** EXERCISE PROMPT **
Could you find every line in the entries below that holds the word "each" and copy it?

(Beginning of SUPPLIED ENTRIES)

-- pv_equiv track=rewrite | github.com/Nexus-Digital-Automations/Keyboard-Maestro-MCP-2 | src/intelligence/pattern_validator.py | _contains_sensitive_context_tags
-- ===== SOURCE A (Python) =====
-- from typing import Dict, Any, List, Optional, Set
--
-- def _contains_sensitive_context_tags(context_tags: Set[str]) -> bool:
--     """Check if context tags contain sensitive information."""
--     sensitive_tag_patterns = {
--         'user:', 'password:', 'secret:', 'token:', 'key:',
--         'email:', 'phone:', 'ssn:', 'credit:'
--     }
--
--     for tag in context_tags:
--         tag_lower = tag.lower()
--         if any(pattern in tag_lower for pattern in sensitive_tag_patterns):
--             return True
--
--     return False
-- ===== SOURCE B (Python) =====
-- _WORDS = ('user', 'password', 'secret', 'token', 'key',
--           'email', 'phone', 'ssn', 'credit')
--
--
-- def _contains_sensitive_context_tags(context_tags):
--     """Check if context tags contain sensitive information.
--
--     Colon-driven scan: every sensitive pattern ends in ':', so instead of
--     running nine independent substring searches per tag, scan each tag once
--     and, at every ':', check whether the text before it ends with one of the
--     nine keywords.
--     """
--     for tag in context_tags:
--         low = tag.lower()
--         for i, ch in enumerate(low):
--             if ch == ':' and low[:i].endswith(_WORDS):
--                 return True
--     return False
-- ===== Notes on version B (the rewrite author's own statement) =====
-- stated objective: alternative
-- what changed: B exploits that every pattern ends in ':': it scans each lowercased tag once for colons and checks the nine keywords as suffixes of the prefix before each colon, instead of running nine independent substring searches per tag.
import Mathlib
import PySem

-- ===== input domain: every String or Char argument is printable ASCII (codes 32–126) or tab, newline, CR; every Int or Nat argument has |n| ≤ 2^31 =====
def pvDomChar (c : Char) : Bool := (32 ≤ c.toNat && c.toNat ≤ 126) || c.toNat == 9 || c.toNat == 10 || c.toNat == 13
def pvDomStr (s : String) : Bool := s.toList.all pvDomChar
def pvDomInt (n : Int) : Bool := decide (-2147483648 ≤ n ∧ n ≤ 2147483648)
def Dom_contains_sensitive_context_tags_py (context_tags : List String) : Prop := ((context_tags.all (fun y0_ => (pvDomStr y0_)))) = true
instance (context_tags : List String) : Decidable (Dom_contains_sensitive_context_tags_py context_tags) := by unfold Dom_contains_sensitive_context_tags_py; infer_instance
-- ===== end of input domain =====

-- B replaces A's nine per-tag substring searches by one colon-driven scan per tag
-- (at each ':' it checks the nine keywords as suffixes of the preceding prefix); alternative, not claimed faster.

-- ===== PORT A =====
-- the Python set literal of patterns; `any` over it is order-independent, ported as a list
def pvPatterns : List String :=
  ["user:", "password:", "secret:", "token:", "key:",
   "email:", "phone:", "ssn:", "credit:"]

def contains_sensitive_context_tags_py : List String → Bool
  | [] => false
  | tag :: rest =>
    let tagLower := PySem.Str.lower tag
    if pvPatterns.any (fun p => PySem.Str.isIn p tagLower) then true
    else contains_sensitive_context_tags_py rest

-- ===== PORT B =====
def pvWords : List String :=
  ["user", "password", "secret", "token", "key",
   "email", "phone", "ssn", "credit"]

-- the inner `for i, ch in enumerate(low)` loop of Source B
def pvScan (low : List Char) : Nat → List Char → Bool
  | _, [] => false
  | i, c :: rest =>
    if c = ':' && pvWords.any (fun w => PySem.Chars.endswith (low.take i) w.toList) then true
    else pvScan low (i + 1) rest

def contains_sensitive_context_tags_py_alt : List String → Bool
  | [] => false
  | tag :: rest =>
    let low := (PySem.Str.lower tag).toList
    if pvScan low 0 low then true
    else contains_sensitive_context_tags_py_alt rest

-- ===== PRECONDITION & SPEC =====
def Spec_contains_sensitive_context_tags_py (context_tags : List String) (out : Bool) : Prop := out = contains_sensitive_context_tags_py_alt context_tags
instance (context_tags : List String) (out : Bool) : Decidable (Spec_contains_sensitive_context_tags_py context_tags out) := by unfold Spec_contains_sensitive_context_tags_py; infer_instance

-- ===== CLAIM (what is proved, stated in full; the proofs are below) =====
def Claim_equal_contains_sensitive_context_tags_py : Prop := ∀ (context_tags : List String), Dom_contains_sensitive_context_tags_py context_tags → Spec_contains_sensitive_context_tags_py context_tags (contains_sensitive_context_tags_py context_tags)

-- ===== LEMMAS AND PROOFS =====

-- a pattern `w ++ [c]` occurs in s iff some position j holds c and w is a suffix of s.take j
lemma infix_append_singleton_iff (w : List Char) (c : Char) (s : List Char) :
    (w ++ [c]) <:+: s ↔ ∃ j, ∃ hj : j < s.length, s[j] = c ∧ w <:+ s.take j := by
  constructor
  · rintro ⟨u, v, rfl⟩
    refine ⟨u.length + w.length, ?_, ?_, ?_⟩
    · simp
    · have heq : u ++ (w ++ [c]) ++ v = (u ++ w) ++ (c :: v) := by simp
      rw [List.getElem_of_eq heq, List.getElem_append_right (by simp)]
      simp
    · have : u ++ (w ++ [c]) ++ v = (u ++ w) ++ (c :: v) := by simp
      rw [this, List.take_left' (by simp)]
      exact ⟨u, rfl⟩
  · rintro ⟨j, hj, hc, u, hu⟩
    refine ⟨u, s.drop (j + 1), ?_⟩
    have hdrop : s.drop j = c :: s.drop (j + 1) := by
      rw [List.drop_eq_getElem_cons hj, hc]
    calc u ++ (w ++ [c]) ++ s.drop (j + 1)
        = (u ++ w) ++ (c :: s.drop (j + 1)) := by simp
      _ = s.take j ++ s.drop j := by rw [hu, hdrop]
      _ = s := List.take_append_drop _ _

-- invariant of the inner scan loop
lemma pvScan_iff (low : List Char) (i : Nat) (l : List Char) (h : l = low.drop i) :
    pvScan low i l = true ↔
      ∃ j, i ≤ j ∧ ∃ hj : j < low.length, low[j] = ':' ∧
        ∃ w ∈ pvWords, w.toList <:+ low.take j := by
  induction l generalizing i with
  | nil =>
    have hlen : low.length ≤ i := by
      have := congrArg List.length h; simp at this; omega
    simp only [pvScan]
    constructor
    · intro hfalse; simp at hfalse
    · rintro ⟨j, hij, hj, -⟩; omega
  | cons c rest ih =>
    have hi : i < low.length := by
      by_contra hcon
      rw [List.drop_eq_nil_of_le (by omega)] at h; simp at h
    have hdrop : low.drop i = low[i] :: low.drop (i + 1) := List.drop_eq_getElem_cons hi
    obtain ⟨hc, hrest⟩ : c = low[i] ∧ rest = low.drop (i + 1) := by
      have := h.trans hdrop
      exact ⟨(List.cons.injEq _ _ _ _ ▸ this).1, (List.cons.injEq _ _ _ _ ▸ this).2⟩
    simp only [pvScan]
    by_cases hcond : (c = ':' && pvWords.any (fun w => PySem.Chars.endswith (low.take i) w.toList)) = true
    · simp only [hcond, if_true, true_iff]
      simp only [Bool.and_eq_true, decide_eq_true_eq, List.any_eq_true] at hcond
      obtain ⟨hcolon, w, hw, hend⟩ := hcond
      exact ⟨i, le_refl i, hi, by rw [← hc, hcolon], w, hw,
        (PySem.Chars.endswith_iff _ _).mp hend⟩
    · rw [if_neg hcond, ih (i + 1) hrest]
      constructor
      · rintro ⟨j, hij, hj, hcol, hw⟩; exact ⟨j, by omega, hj, hcol, hw⟩
      · rintro ⟨j, hij, hj, hcol, hw⟩
        refine ⟨j, ?_, hj, hcol, hw⟩
        rcases Nat.lt_or_ge i j with hlt | hge
        · omega
        · exfalso
          have hji : j = i := by omega
          subst hji
          apply hcond
          simp only [Bool.and_eq_true, decide_eq_true_eq, List.any_eq_true]
          obtain ⟨w, hwmem, hsuf⟩ := hw
          exact ⟨by rw [hc, hcol], w, hwmem, (PySem.Chars.endswith_iff _ _).mpr hsuf⟩

lemma pvPatterns_eq_map : pvPatterns = pvWords.map (fun w => w ++ ":") := by decide

-- per-tag equality of A's check and B's check
lemma tag_check_eq (s : String) :
    pvPatterns.any (fun p => PySem.Str.isIn p s) = pvScan s.toList 0 s.toList := by
  rcases hb : pvScan s.toList 0 s.toList with _ | _
  · rw [Bool.eq_false_iff]
    intro hany
    simp only [List.any_eq_true] at hany
    obtain ⟨p, hp, hin⟩ := hany
    rw [pvPatterns_eq_map, List.mem_map] at hp
    obtain ⟨w, hw, rfl⟩ := hp
    have hin' : (w.toList ++ [':']) <:+: s.toList := by
      have := (PySem.Chars.isIn_iff_infix (w ++ ":").toList s.toList).mp (by
        simpa [PySem.Str.isIn] using hin)
      simpa using this
    obtain ⟨j, hj, hcol, hsuf⟩ := (infix_append_singleton_iff _ _ _).mp hin'
    have : pvScan s.toList 0 s.toList = true :=
      (pvScan_iff s.toList 0 s.toList (by simp)).mpr ⟨j, Nat.zero_le j, hj, hcol, w, hw, hsuf⟩
    rw [hb] at this; exact absurd this (by simp)
  · obtain ⟨j, -, hj, hcol, w, hw, hsuf⟩ :=
      (pvScan_iff s.toList 0 s.toList (by simp)).mp hb
    simp only [List.any_eq_true]
    refine ⟨w ++ ":", ?_, ?_⟩
    · rw [pvPatterns_eq_map]; exact List.mem_map.mpr ⟨w, hw, rfl⟩
    · have : (w.toList ++ [':']) <:+: s.toList :=
        (infix_append_singleton_iff _ _ _).mpr ⟨j, hj, hcol, hsuf⟩
      have := (PySem.Chars.isIn_iff_infix (w ++ ":").toList s.toList).mpr (by simpa using this)
      simpa [PySem.Str.isIn] using this

lemma ports_eq (context_tags : List String) :
    contains_sensitive_context_tags_py context_tags =
      contains_sensitive_context_tags_py_alt context_tags := by
  induction context_tags with
  | nil => rfl
  | cons tag rest ih =>
    simp only [contains_sensitive_context_tags_py, contains_sensitive_context_tags_py_alt]
    rw [tag_check_eq (PySem.Str.lower tag), ih]

-- ===== VERDICT (by name: the statement is the Claim_ definition above) =====
theorem contains_sensitive_context_tags_py_spec : Claim_equal_contains_sensitive_context_tags_py := by
  intro context_tags _
  unfold Spec_contains_sensitive_context_tags_py
  exact ports_eq context_tags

(End of SUPPLIED ENTRIES)

** THE COMPLETED TASK **
--     running nine independent substring searches per tag, scan each tag once
-- what changed: B exploits that every pattern ends in ':': it scans each lowercased tag once for colons and checks the nine keywords as suffixes of the prefix before each colon, instead of running nine independent substring searches per tag.
-- (at each ':' it checks the nine keywords as suffixes of the preceding prefix); alternative, not claimed faster.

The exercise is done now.